In theory, yes, a buttery flapping its wings in Brazil can set off a tornado in Texas, but it doesn’t mean that it will. There aren’t as many tornadoes as butterfly flaps in real life—this bit is clear. By that logic, any random event can set off a series of events that can lead to some other event. But this knowledge doesn’t help us in any way practically.

In real life, the human body, the environment, a society, an organisation, a business strategy, or a space shuttle, are examples of complex systems. Errors are normal in a complex system. They happen every day. Bubbles get stuck, coolant systems fail, technicians ignore procedures. But there’s enough redundancy and margin of error in place to make sure such errors don’t collapse the whole system.

Catastrophic failures happen only when enough of these small errors line up, leading to a compounding effect via a chain reaction. Catastrophic failures—whenever they occur—happen regardless of a “root cause”.

By that logic, the Challenger disaster didn’t happen simply because of the O-ring seals failure. The second wave of the Coronavirus didn’t take over India simply due to lack of adequate healthcare in the country. A marketing strategy doesn’t fail simply because you didn’t include animal photos.

These so called “root causes” are part of many reasons, and they are definitely not the main reason. If you look closely, there are 500 other things that were erroneous but didn’t contribute to the disaster. In a complex system—where there are multiple moving parts—there is no “root cause”. In other words, avoiding them wouldn’t have been enough to avoid the disaster. It might have been delayed, but not prevented.

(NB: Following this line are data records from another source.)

lemma dirty_sweep (c : List Int) (order : List (List Int))
    (D : PySem.Dict (List Int) (List (List Int))) (buckets : List (List (List Int)))
    (h : pvInv order D buckets) (hc : c ∈ order) :
    ∀ l : List (List Int), (∀ k ∈ l, k ∈ order) →
    l.foldl (pvAMerge c) (D.insert c [c]) =
      if l.any (fun j => decide (find_manhattan_distance_between_points c j ≤ 3) && j ≠ c)
      then D else D.insert c [c] := by
  have hkeys1 : (D.insert c [c]).keys = D.keys :=
    PySem.Dict.keys_insert_of_contains D [c]
      (by rw [PySem.Dict.contains_eq_decide_mem_keys, h.keys]; simpa using hc)
  intro l
  induction l with
  | nil => intro _; simp
  | cons j l ih =>
    intro hl
    have hj : j ∈ order := hl j (by simp)
    have hrest : ∀ k ∈ l, k ∈ order := fun k hk => hl k (by simp [hk])
    by_cases hcl : find_manhattan_distance_between_points c j ≤ 3
    · by_cases hjc : j = c
      · -- the key c itself: the dirty state is preserved
        subst hjc
        have hstep : pvAMerge j (D.insert j [j]) j = D.insert j [j] := by
          unfold pvAMerge
          simp only [hcl, if_true]
          have hg : (D.insert j [j]).getD j [] = [j] := PySem.Dict.getD_insert_self _ _ _ _
          rw [hg]
          have hu : PySem.Set.union [j] [j] = [j] :=
            update_of_subset _ _ (fun x hx => hx)
          rw [hu]
          simp only [List.foldl_cons, List.foldl_nil]
          apply dict_eq_of_get?
          · rw [PySem.Dict.keys_insert_of_contains _ [j] (PySem.Dict.contains_insert_self _ _ _)]
          · rw [PySem.Dict.keys_insert_of_contains _ [j] (PySem.Dict.contains_insert_self _ _ _),
              hkeys1, h.keys]
            exact h.nod
          · intro x
            rw [PySem.Dict.get?_insert, PySem.Dict.get?_insert]
            by_cases hx : x = j <;> simp [hx]
        rw [List.foldl_cons, hstep, ih hrest]
        simp
      · -- a close key other than c: the dirty state collapses back to D
        have hrr : pvBucketOf buckets c = pvBucketOf buckets j := h.close c hc j hj hcl
        have hMj : pvBucketOf buckets j = pvBucketOf buckets c := hrr.symm
        have hcM : c ∈ pvBucketOf buckets c := inv_self_mem order D buckets h c hc
        have hstep : pvAMerge c (D.insert c [c]) j = D := by
          unfold pvAMerge
          simp only [hcl, if_true]
          have hgj : (D.insert c [c]).getD j [] = pvBucketOf buckets c := by
            rw [PySem.Dict.getD_eq_get?_getD, PySem.Dict.get?_insert_of_ne _ _ hjc,
              ← PySem.Dict.getD_eq_get?_getD, getD_of_get? _ _ _ _ (h.val j hj), hMj]
          have hgc : (D.insert c [c]).getD c [] = [c] := PySem.Dict.getD_insert_self _ _ _ _
          rw [hgj, hgc]
          have hu : PySem.Set.union (pvBucketOf buckets c) [c] = pvBucketOf buckets c :=
            update_of_subset _ _ (by intro x hx; simp at hx; subst hx; exact hcM)
          rw [hu]
          apply dict_eq_of_get?
          · rw [keys_foldl_insert_const, hkeys1]
            apply update_of_subset
            intro x hx
            rw [h.keys]
            exact ((h.mem x c hc).mp hx).1
          · rw [keys_foldl_insert_const, hkeys1]
            rw [update_of_subset _ _ (by intro x hx; rw [h.keys]; exact ((h.mem x c hc).mp hx).1),
              h.keys]
            exact h.nod
          · intro x
            rw [get?_foldl_insert_const]
            by_cases hx : x ∈ pvBucketOf buckets c
            · have h1 := (h.mem x c hc).mp hx
              have hMx : pvBucketOf buckets x = pvBucketOf buckets c := h1.2
              rw [if_pos hx, h.val x h1.1, hMx]
            · have hxc : x ≠ c := fun he => hx (he ▸ hcM)
              rw [if_neg hx, PySem.Dict.get?_insert_of_ne _ _ hxc]
        rw [List.foldl_cons, hstep, sweep_id c order D buckets h hc l hrest]
        simp [hcl, hjc]
    · have hstep : pvAMerge c (D.insert c [c]) j = D.insert c [c] := by
        unfold pvAMerge; simp [hcl]
      rw [List.foldl_cons, hstep, ih hrest]
      simp [hcl]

Catastrophic failures are usually due to a combination of bad system design, human error, human-computer interaction flaws, poor training, miscommunication, bad process, and countless other major and minor contributing factors. There’s seldom one major factor which has a cascading effect.

The same is true for success as well. A company doesn’t become successful just because it has a great CEO. You don’t have a healthy relationship just because you are a nice person. You don’t win a competition just because you worked hard. There are multiple other factors—some of which are outside your control.

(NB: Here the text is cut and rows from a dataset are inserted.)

-- pv_equiv track=rewrite | github.com/sni13/GameAI | a2_checkers_validate/checkers.py | get_color_score
-- ===== SOURCE A (Python) =====
-- def get_color_score(board, color):
--     count = 0
--     for row in board:
--         for cell in row:
--             if cell == color.lower():
--                 count += 1
--             elif cell == color.upper():
--                 count += 2
--     return count
-- ===== SOURCE B (Python) =====
-- from collections import Counter
--
-- def get_color_score(board, color):
--     cnt = Counter(c for row in board for c in row)
--     lo, up = color.lower(), color.upper()
--     if lo == up:
--         return cnt[lo]
--     return cnt[lo] + 2 * cnt[up]
-- ===== Notes on version B (the rewrite author's own statement) =====
-- stated objective: idiomatic
-- what changed: Replaces the per-cell branching double loop with a Counter built over the flattened board in one pass followed by a constant-time arithmetic lookup (with a lo==up case mirroring the elif).
import Mathlib
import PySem

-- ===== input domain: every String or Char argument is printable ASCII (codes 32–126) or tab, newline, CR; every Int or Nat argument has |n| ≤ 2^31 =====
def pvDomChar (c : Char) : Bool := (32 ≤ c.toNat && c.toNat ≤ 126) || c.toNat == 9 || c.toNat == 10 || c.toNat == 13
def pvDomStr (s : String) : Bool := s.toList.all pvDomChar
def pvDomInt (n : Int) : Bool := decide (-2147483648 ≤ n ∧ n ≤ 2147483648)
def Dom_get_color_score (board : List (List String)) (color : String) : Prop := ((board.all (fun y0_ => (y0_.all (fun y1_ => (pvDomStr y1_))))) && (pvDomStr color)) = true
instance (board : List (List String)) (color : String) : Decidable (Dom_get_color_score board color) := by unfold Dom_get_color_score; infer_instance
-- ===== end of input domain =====

-- B replaces the per-cell branching double loop with one Counter over the flattened board plus a constant-time lookup (idiomatic; a timing run measured it faster by a constant factor).

-- ===== PORT A =====
def get_color_score (board : List (List String)) (color : String) : Int :=
  board.foldl (fun count row =>
    row.foldl (fun count cell =>
      if cell == PySem.Str.lower color then count + 1
      else if cell == PySem.Str.upper color then count + 2
      else count) count) 0

-- ===== PORT B =====
def get_color_score_alt (board : List (List String)) (color : String) : Int :=
  let cnt : PySem.Dict String Int := PySem.Dict.counter (board.flatMap (fun row => row))
  let lo := PySem.Str.lower color
  let up := PySem.Str.upper color
  if lo == up then cnt.getD lo 0
  else cnt.getD lo 0 + 2 * cnt.getD up 0

-- ===== PRECONDITION & SPEC =====
def Spec_get_color_score (board : List (List String)) (color : String) (out : Int) : Prop := out = get_color_score_alt board color
instance (board : List (List String)) (color : String) (out : Int) : Decidable (Spec_get_color_score board color out) := by unfold Spec_get_color_score; infer_instance

-- ===== CLAIM (what is proved, stated in full; the proofs are below) =====
def Claim_equal_get_color_score : Prop := ∀ (board : List (List String)) (color : String), Dom_get_color_score board color → Spec_get_color_score board color (get_color_score board color)

-- ===== LEMMAS AND PROOFS =====
-- value of one row's inner loop
theorem pv_row_fold (lo up : String) (cells : List String) (a : Int) :
    cells.foldl (fun count cell =>
      if cell == lo then count + 1
      else if cell == up then count + 2
      else count) a
    = a + (if lo = up then (cells.count lo : Int)
           else (cells.count lo : Int) + 2 * (cells.count up : Int)) := by
  induction cells generalizing a with
  | nil => simp
  | cons c cs ih =>
    simp only [List.foldl_cons, ih, List.count_cons]
    by_cases hlu : lo = up <;> by_cases h1 : c = lo <;> by_cases h2 : c = up <;>
      simp_all <;> ring_nf

theorem pv_board_fold (lo up : String) (board : List (List String)) (a : Int) :
    board.foldl (fun count row =>
      row.foldl (fun count cell =>
        if cell == lo then count + 1
        else if cell == up then count + 2
        else count) count) a
    = a + (if lo = up then ((board.flatMap (fun r => r)).count lo : Int)
           else ((board.flatMap (fun r => r)).count lo : Int)
             + 2 * ((board.flatMap (fun r => r)).count up : Int)) := by
  induction board generalizing a with
  | nil => simp
  | cons r rs ih =>
    rw [List.foldl_cons, pv_row_fold, ih]
    simp only [List.flatMap_cons, List.count_append]
    by_cases hlu : lo = up
    · subst hlu; simp only [if_pos]; push_cast; ring
    · simp only [if_neg hlu]; push_cast; ring

-- ===== VERDICT (by name: the statement is the Claim_ definition above) =====
theorem get_color_score_spec : Claim_equal_get_color_score := by
  intro board color _
  unfold Spec_get_color_score get_color_score get_color_score_alt
  rw [pv_board_fold, zero_add]
  simp only [PySem.Dict.getD_counter, beq_iff_eq]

Therefore, the goal isn’t to make completely error-free systems. It’s impossible to make them completely free of error anway. It’s hubris to even attempt that—be it a personal fitness regime, or the product development process in a startup, or the service design of an airport. What you should thrive for is to make them error-proof. Systems that work regardless of errors.

A good system helps you stay healthy regardless of occasional drinking and partying. A good system helps you get more done regardless of procrastination. A good system helps you ship the MVP regardless of developmental hiccups.

Every day, between one and five of your cells in your body turn cancerous. But your immune system is efficient enough to capture and kill them. Think of that. A couple of dozen times a week, well over a thousand times a year, you get the most dreaded disease of our age, and each time your body self-corrects.

The body works regardless of errors. So should the systems we design.